When the same parameters as those for RH are selected for q, λ and Nu (that is, 3 nm, 3.5 and 250, respectively), minimum positions of the theoretical SAXS profiles deviated slightly toward lower k from those of the experimental profiles (cf. dotted curves for the 14k, 39k and 83k samples in Figure 1). Best fits were obtained, when slightly smaller values were chosen for Rcore (cf. the last column of Table 2), as shown by the solid curves in Figure 1. The value of σ in Equation (10) determines the sharpness of the scattering function minimum; and the values in the seventh column of Table 2 were selected as σ to obtain the solid curves. Disagreements between theory and experimental results at k>1.3 nm−1 may be due mainly to the uniform electron density assumption in the loop region of the flower micelle (cf. Equation (6)), but the local structure (for example, the thickness) of the copolymer chain may also contribute to the scattering function in such a high k region. The solid curves for the flower necklaces slightly deviate from the experimental profiles in an intermediate k region (0.3<k (nm−1)<0.7), and the deviations may arise from the neglect of the stiffness of the necklace chain, as mentioned above (cf. Equation (13)).

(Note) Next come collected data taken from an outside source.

-- pv_equiv track=rewrite | github.com/Geetha-kuncha/pdf-outline-extractor | pdf-outline-extractor/src/text_analyzer.py | _apply_systematic_undoubling_advanced
-- ===== SOURCE A (Python) =====
-- def _apply_systematic_undoubling_advanced(text: str) -> str:
--     """Apply advanced systematic undoubling"""
--     result = []
--     i = 0
--
--     while i < len(text):
--         char = text[i]
--
--         # If current char equals next char and both are letters
--         if (i + 1 < len(text) and
--             text[i] == text[i + 1] and
--             char.isalpha()):
--             result.append(char)
--             i += 2  # Skip both doubled characters
--         else:
--             result.append(char)
--             i += 1
--
--     return ''.join(result)
-- ===== SOURCE B (Python) =====
-- def _apply_systematic_undoubling_advanced(text: str) -> str:
--     """Run-length decomposition: for each maximal run of k equal characters,
--     emit ceil(k/2) copies if the character is alphabetic, else k copies."""
--     out = []
--     i = 0
--     n = len(text)
--     while i < n:
--         c = text[i]
--         j = i
--         while j < n and text[j] == c:
--             j += 1
--         k = j - i
--         out.append(c * ((k + 1) // 2 if c.isalpha() else k))
--         i = j
--     return ''.join(out)
-- ===== Notes on version B (the rewrite author's own statement) =====
-- stated objective: alternative
-- what changed: Replaced A's per-character pair-skip scan (compare text[i] with text[i+1], advance by 1 or 2) by a run-length decomposition: find each maximal run of equal characters and emit ceil(k/2) copies arithmetically for an alphabetic run of length k, k copies otherwise.
import Mathlib
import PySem

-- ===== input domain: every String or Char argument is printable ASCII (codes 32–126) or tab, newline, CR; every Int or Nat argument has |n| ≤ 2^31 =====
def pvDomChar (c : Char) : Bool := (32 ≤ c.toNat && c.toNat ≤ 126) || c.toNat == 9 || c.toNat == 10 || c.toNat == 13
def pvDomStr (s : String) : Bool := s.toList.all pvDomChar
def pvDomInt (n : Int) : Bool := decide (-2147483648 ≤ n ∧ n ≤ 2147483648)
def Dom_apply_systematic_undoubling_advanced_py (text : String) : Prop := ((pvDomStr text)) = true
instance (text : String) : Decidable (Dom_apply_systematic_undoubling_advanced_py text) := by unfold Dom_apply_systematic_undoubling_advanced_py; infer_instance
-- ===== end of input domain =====

-- B replaces A's pair-skip scan by a run-length decomposition: each maximal run of k equal
-- characters is emitted as ceil(k/2) copies if alphabetic, k copies otherwise (objective: alternative).


-- ===== PORT A =====
-- A's while loop: index i, lookahead text[i+1], append and skip 1 or 2.
def pvAGo (l : List Char) (i : Nat) (result : List Char) : List Char :=
  if _h : i < l.length then
    let char := l.getD i default
    if decide (i + 1 < l.length) && (l.getD i default == l.getD (i + 1) default)
        && PySem.Chars.isalpha char then
      pvAGo l (i + 2) (result ++ [char])
    else
      pvAGo l (i + 1) (result ++ [char])
  else
    result
termination_by l.length - i
decreasing_by all_goals omega

def apply_systematic_undoubling_advanced_py (text : String) : String :=
  String.ofList (pvAGo text.toList 0 [])

-- ===== PORT B =====
-- Source B's inner while loop: advance j while text[j] == c.
def pvRunEnd (l : List Char) (c : Char) (j : Nat) : Nat :=
  if _h : j < l.length ∧ l.getD j default == c then pvRunEnd l c (j + 1) else j
termination_by l.length - j
decreasing_by omega

-- cited by pvBGo's decreasing_by: the run end is strictly past i.
theorem pvRunEnd_ge (l : List Char) (c : Char) : ∀ (n j : Nat), l.length - j ≤ n → j ≤ pvRunEnd l c j := by
  intro n
  induction n with
  | zero =>
    intro j hj
    rw [pvRunEnd]
    split
    · next h => exact absurd h.1 (by omega)
    · exact le_rfl
  | succ n ih =>
    intro j hj
    rw [pvRunEnd]
    split
    · next h => exact le_trans (by omega) (ih (j + 1) (by omega))
    · exact le_rfl

theorem pvRunEnd_gt (l : List Char) (c : Char) (i : Nat)
    (h1 : i < l.length) (h2 : l.getD i default = c) : i + 1 ≤ pvRunEnd l c i := by
  rw [pvRunEnd, dif_pos ⟨h1, by rw [h2]; simp⟩]
  exact pvRunEnd_ge l c l.length (i + 1) (by omega)

-- Source B's outer while loop: one maximal run per step, emitted by arithmetic.
def pvBGo (l : List Char) (i : Nat) (out : List Char) : List Char :=
  if _h : i < l.length then
    let c := l.getD i default
    let j := pvRunEnd l c i
    let k := j - i
    pvBGo l j (out ++ List.replicate (if PySem.Chars.isalpha c then (k + 1) / 2 else k) c)
  else out
termination_by l.length - i
decreasing_by
  have := pvRunEnd_gt l (l.getD i default) i _h rfl
  omega

def apply_systematic_undoubling_advanced_py_alt (text : String) : String :=
  String.ofList (pvBGo text.toList 0 [])

-- ===== PRECONDITION & SPEC =====
def Spec_apply_systematic_undoubling_advanced_py (text : String) (out : String) : Prop := out = apply_systematic_undoubling_advanced_py_alt text
instance (text : String) (out : String) : Decidable (Spec_apply_systematic_undoubling_advanced_py text out) := by unfold Spec_apply_systematic_undoubling_advanced_py; infer_instance

-- ===== CLAIM (what is proved, stated in full; the proofs are below) =====
def Claim_equal_apply_systematic_undoubling_advanced_py : Prop := ∀ (text : String), Dom_apply_systematic_undoubling_advanced_py text → Spec_apply_systematic_undoubling_advanced_py text (apply_systematic_undoubling_advanced_py text)

-- ===== LEMMAS AND PROOFS =====

-- Reference recursion both ports are reduced to.
def pvF : List Char → List Char
  | [] => []
  | [c] => [c]
  | c1 :: c2 :: rest =>
    if c1 == c2 && PySem.Chars.isalpha c1 then c1 :: pvF rest
    else c1 :: pvF (c2 :: rest)

theorem pvAGo_eq (n : Nat) : ∀ (l : List Char) (i : Nat), l.length - i ≤ n →
    ∀ res, pvAGo l i res = res ++ pvF (l.drop i) := by
  induction n with
  | zero =>
    intro l i hn res
    rw [pvAGo]
    have hi : ¬ i < l.length := by omega
    simp [hi, List.drop_eq_nil_of_le (by omega : l.length ≤ i), pvF]
  | succ n ih =>
    intro l i hn res
    rw [pvAGo]
    by_cases hi : i < l.length
    · simp only [hi, dif_pos]
      have hdrop : l.drop i = l[i] :: l.drop (i + 1) := List.drop_eq_getElem_cons hi
      have hgd : l.getD i default = l[i] := List.getD_eq_getElem l default hi
      by_cases h1 : i + 1 < l.length
      · have hdrop1 : l.drop (i + 1) = l[i + 1] :: l.drop (i + 2) := List.drop_eq_getElem_cons h1
        have hgd1 : l.getD (i + 1) default = l[i + 1] := List.getD_eq_getElem l default h1
        rw [hgd, hgd1, hdrop, hdrop1, pvF]
        by_cases heq : (l[i] == l[i + 1] && PySem.Chars.isalpha l[i]) = true
        · rw [if_pos (by simpa [h1, Bool.and_assoc] using heq),
              if_pos heq, ih l (i + 2) (by omega)]
          simp
        · rw [if_neg (by simpa [h1, Bool.and_assoc] using heq),
              if_neg heq, ih l (i + 1) (by omega), hdrop1]
          simp
      · have hnil : l.drop (i + 1) = ([] : List Char) := List.drop_eq_nil_of_le (by omega)
        rw [hgd, hdrop, hnil, pvF]
        rw [if_neg (by simp [h1]), ih l (i + 1) (by omega), hnil, pvF]
        simp
    · simp [hi, List.drop_eq_nil_of_le (by omega : l.length ≤ i), pvF]

-- pvRunEnd computed as i + length of the run starting at i.
theorem pvRunEnd_eq (n : Nat) : ∀ (l : List Char) (c : Char) (j : Nat), l.length - j ≤ n →
    pvRunEnd l c j = j + ((l.drop j).takeWhile (· == c)).length := by
  induction n with
  | zero =>
    intro l c j hn
    rw [pvRunEnd]
    have hj : ¬ j < l.length := by omega
    rw [dif_neg (by omega)]
    simp [List.drop_eq_nil_of_le (by omega : l.length ≤ j)]
  | succ n ih =>
    intro l c j hn
    rw [pvRunEnd]
    by_cases hj : j < l.length
    · have hdrop : l.drop j = l[j] :: l.drop (j + 1) := List.drop_eq_getElem_cons hj
      have hgd : l.getD j default = l[j] := List.getD_eq_getElem l default hj
      by_cases hc : (l[j] == c) = true
      · rw [dif_pos ⟨hj, by rw [hgd]; exact hc⟩, ih l c (j + 1) (by omega), hdrop,
            List.takeWhile_cons, if_pos hc]
        simp; omega
      · rw [dif_neg (by rw [hgd]; exact fun h => hc h.2), hdrop, List.takeWhile_cons, if_neg hc]
        simp
    · rw [dif_neg (by omega)]
      simp [List.drop_eq_nil_of_le (by omega : l.length ≤ j)]

theorem pvHeadDropWhile (p : Char → Bool) : ∀ (l : List Char) (a : Char),
    (l.dropWhile p).head? = some a → p a = false := by
  intro l
  induction l with
  | nil => intro a h; simp at h
  | cons x xs ih =>
    intro a h
    rw [List.dropWhile_cons] at h
    by_cases hx : p x = true
    · exact ih a (by simpa [hx] using h)
    · simp [hx] at h; subst h; simpa using hx

-- pvF on a maximal alphabetic run: ceil(k/2) copies.
theorem pvF_run_alpha (c : Char) (hc : PySem.Chars.isalpha c = true) :
    ∀ k (rest : List Char), (∀ d, rest.head? = some d → (d == c) = false) →
      pvF (List.replicate k c ++ rest) = List.replicate ((k + 1) / 2) c ++ pvF rest := by
  intro k
  induction k using Nat.twoStepInduction with
  | zero => intro rest _; simp
  | one =>
    intro rest hrest
    cases rest with
    | nil => simp [pvF]
    | cons d r =>
      have hd : (d == c) = false := hrest d rfl
      have hcd : (c == d) = false := by
        cases hh : c == d with
        | false => rfl
        | true => exact absurd hd (by rw [eq_of_beq hh]; simp)
      simp [pvF, hcd]
  | more k ih _ =>
    intro rest hrest
    have : List.replicate (k + 2) c ++ rest = c :: c :: (List.replicate k c ++ rest) := by
      simp [List.replicate_succ]
    rw [this, pvF, if_pos (by simp [hc]), ih rest hrest]
    have h2 : (k + 2 + 1) / 2 = (k + 1) / 2 + 1 := by omega
    rw [h2, List.replicate_succ]
    simp

-- pvF on a maximal non-alphabetic run: unchanged.
theorem pvF_run_nonalpha (c : Char) (hc : PySem.Chars.isalpha c = false) :
    ∀ k (rest : List Char), (∀ d, rest.head? = some d → (d == c) = false) →
      pvF (List.replicate k c ++ rest) = List.replicate k c ++ pvF rest := by
  intro k
  induction k using Nat.twoStepInduction with
  | zero => intro rest _; simp
  | one =>
    intro rest hrest
    cases rest with
    | nil => simp [pvF]
    | cons d r =>
      have hd : (d == c) = false := hrest d rfl
      have hcd : (c == d) = false := by
        cases hh : c == d with
        | false => rfl
        | true => exact absurd hd (by rw [eq_of_beq hh]; simp)
      simp [pvF, hcd]
  | more k _ ih1 =>
    intro rest hrest
    have he : List.replicate (k + 2) c ++ rest = c :: (List.replicate (k + 1) c ++ rest) := by
      simp [List.replicate_succ]
    have he2 : List.replicate (k + 1) c ++ rest = c :: (List.replicate k c ++ rest) := by
      simp [List.replicate_succ]
    rw [he, he2, pvF, if_neg (by simp [hc]), ← he2, ih1 rest hrest]
    simp [List.replicate_succ]

theorem pvBGo_eq (n : Nat) : ∀ (l : List Char) (i : Nat), l.length - i ≤ n →
    ∀ out, pvBGo l i out = out ++ pvF (l.drop i) := by
  induction n with
  | zero =>
    intro l i hn out
    rw [pvBGo]
    have hi : ¬ i < l.length := by omega
    simp [hi, List.drop_eq_nil_of_le (by omega : l.length ≤ i), pvF]
  | succ n ih =>
    intro l i hn out
    rw [pvBGo]
    by_cases hi : i < l.length
    · simp only [hi, dif_pos]
      set c := l.getD i default with hc
      set t := ((l.drop i).takeWhile (· == c)).length with ht
      have hre : pvRunEnd l c i = i + t := pvRunEnd_eq (l.length - i) l c i le_rfl
      have hdropi : l.drop i = c :: l.drop (i + 1) := by
        rw [List.drop_eq_getElem_cons hi, hc, List.getD_eq_getElem l default hi]
      have ht1 : 1 ≤ t := by
        rw [ht, hdropi, List.takeWhile_cons, if_pos (by simp)]
        simp
      have htw : (l.drop i).takeWhile (· == c) = List.replicate t c := by
        rw [List.eq_replicate_iff]
        exact ⟨rfl, fun b hb => by
          have := List.mem_takeWhile_imp hb; simpa using this⟩
      have hsplit : l.drop i = List.replicate t c ++ (l.drop i).dropWhile (· == c) := by
        rw [← htw, List.takeWhile_append_dropWhile]
      have hdw : (l.drop i).dropWhile (· == c) = l.drop (i + t) := by
        have h1 : l.drop (i + t) = (l.drop i).drop t := by
          rw [List.drop_drop, Nat.add_comm]
        rw [h1]
        conv_rhs => rw [hsplit]
        rw [List.drop_left' (by simp)]
      have hhead : ∀ d, (l.drop (i + t)).head? = some d → (d == c) = false := by
        intro d hd
        rw [← hdw] at hd
        exact pvHeadDropWhile (· == c) (l.drop i) d hd
      have hpf : pvF (l.drop i)
          = List.replicate (if PySem.Chars.isalpha c then (t + 1) / 2 else t) c
            ++ pvF (l.drop (i + t)) := by
        by_cases ha : PySem.Chars.isalpha c = true
        · rw [if_pos ha]
          conv_lhs => rw [hsplit, hdw]
          exact pvF_run_alpha c ha t _ hhead
        · rw [if_neg ha]
          conv_lhs => rw [hsplit, hdw]
          exact pvF_run_nonalpha c (by simpa using ha) t _ hhead
      rw [hre]
      have hk : i + t - i = t := by omega
      rw [hk, ih l (i + t) (by omega), hpf]
      simp
    · simp [hi, List.drop_eq_nil_of_le (by omega : l.length ≤ i), pvF]

-- ===== VERDICT (by name: the statement is the Claim_ definition above) =====
theorem apply_systematic_undoubling_advanced_py_spec : Claim_equal_apply_systematic_undoubling_advanced_py := by
  intro text _
  unfold Spec_apply_systematic_undoubling_advanced_py
  unfold apply_systematic_undoubling_advanced_py apply_systematic_undoubling_advanced_py_alt
  rw [pvAGo_eq text.toList.length text.toList 0 (by omega) [],
      pvBGo_eq text.toList.length text.toList 0 (by omega) []]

Table 2 Values of parameters characterizing flower micelles and flower necklaces selected at fitting for the SAXS profiles for P(MAL/C12) samples in 0.04 m aqueous borax
Full size table

The core size dispersity σ is much narrower for the flower necklace than that for the flower micelle. The hydrophobic core of the (unit) flower micelle should have an optimum aggregation number nC12 of dodecyl groups. While the uni-core flower micelle adjusts nC12 only by the polymer aggregation number mw, the multi-core flower necklace can adjust this number by changing both mw and the number of cores nc. Thus, the flower micelle unit in the flower necklace may be able to approach the optimum nC12 more easily, which may be the reason for the sharper minimum of I(k) of the flower necklace.

As demonstrated previously by the molecular dynamics simulation for the flower micelle formed by an amphiphilic random copolymer,8 the radial distribution function of the dodecyl group ρC12(r) is a gradually decreasing function of the radial distance (cf. Figure 4 of Ref. 8), and there exists a domain where the dodecyl groups intermingle with the copolymer main chain. As mentioned above, the size distribution of the hydrophobic core is broader for the flower micelle than that for the flower necklace, indicating that ρC12(r) for the unit flower of the flower necklace may be a more sharply changing function and that the flower micelle model characterized by Equations (1)–(5) (where N0 is replaced by Nu) is more suitable for the unit flower of the flower necklace. As the result, the Rcore value calculated by Equation (4) is closer to that determined by the SAXS fitting (see Table 2).

Conclusion

We have investigated the local and global conformations of micelles formed by an amphiphilic alternating copolymer P(MAL/C12) in an aqueous solution using SAXS and light scattering. Both local and global conformations for micelles of P(MAL/C12) with N01,w (the weight average degree of polymerization) <300 and N01,w >300 have been explained consistently by the flower micelle and flower necklace models with minimum-sized loops, respectively, as previously proposed.9 The characteristic minimum of the SAXS profile arising from the hydrophobic core of dodecyl groups indicates that the size and size distribution of the hydrophobic core are larger and narrower, respectively, for the flower necklace than for the flower micelle. These differences in the local hydrophobic core structure between the flower micelle and flower necklace are not reflected on the more global hydrodynamic radius.

scheme 1

Chemical structure of the alternating copolymer P(MAL/C12) used in this study.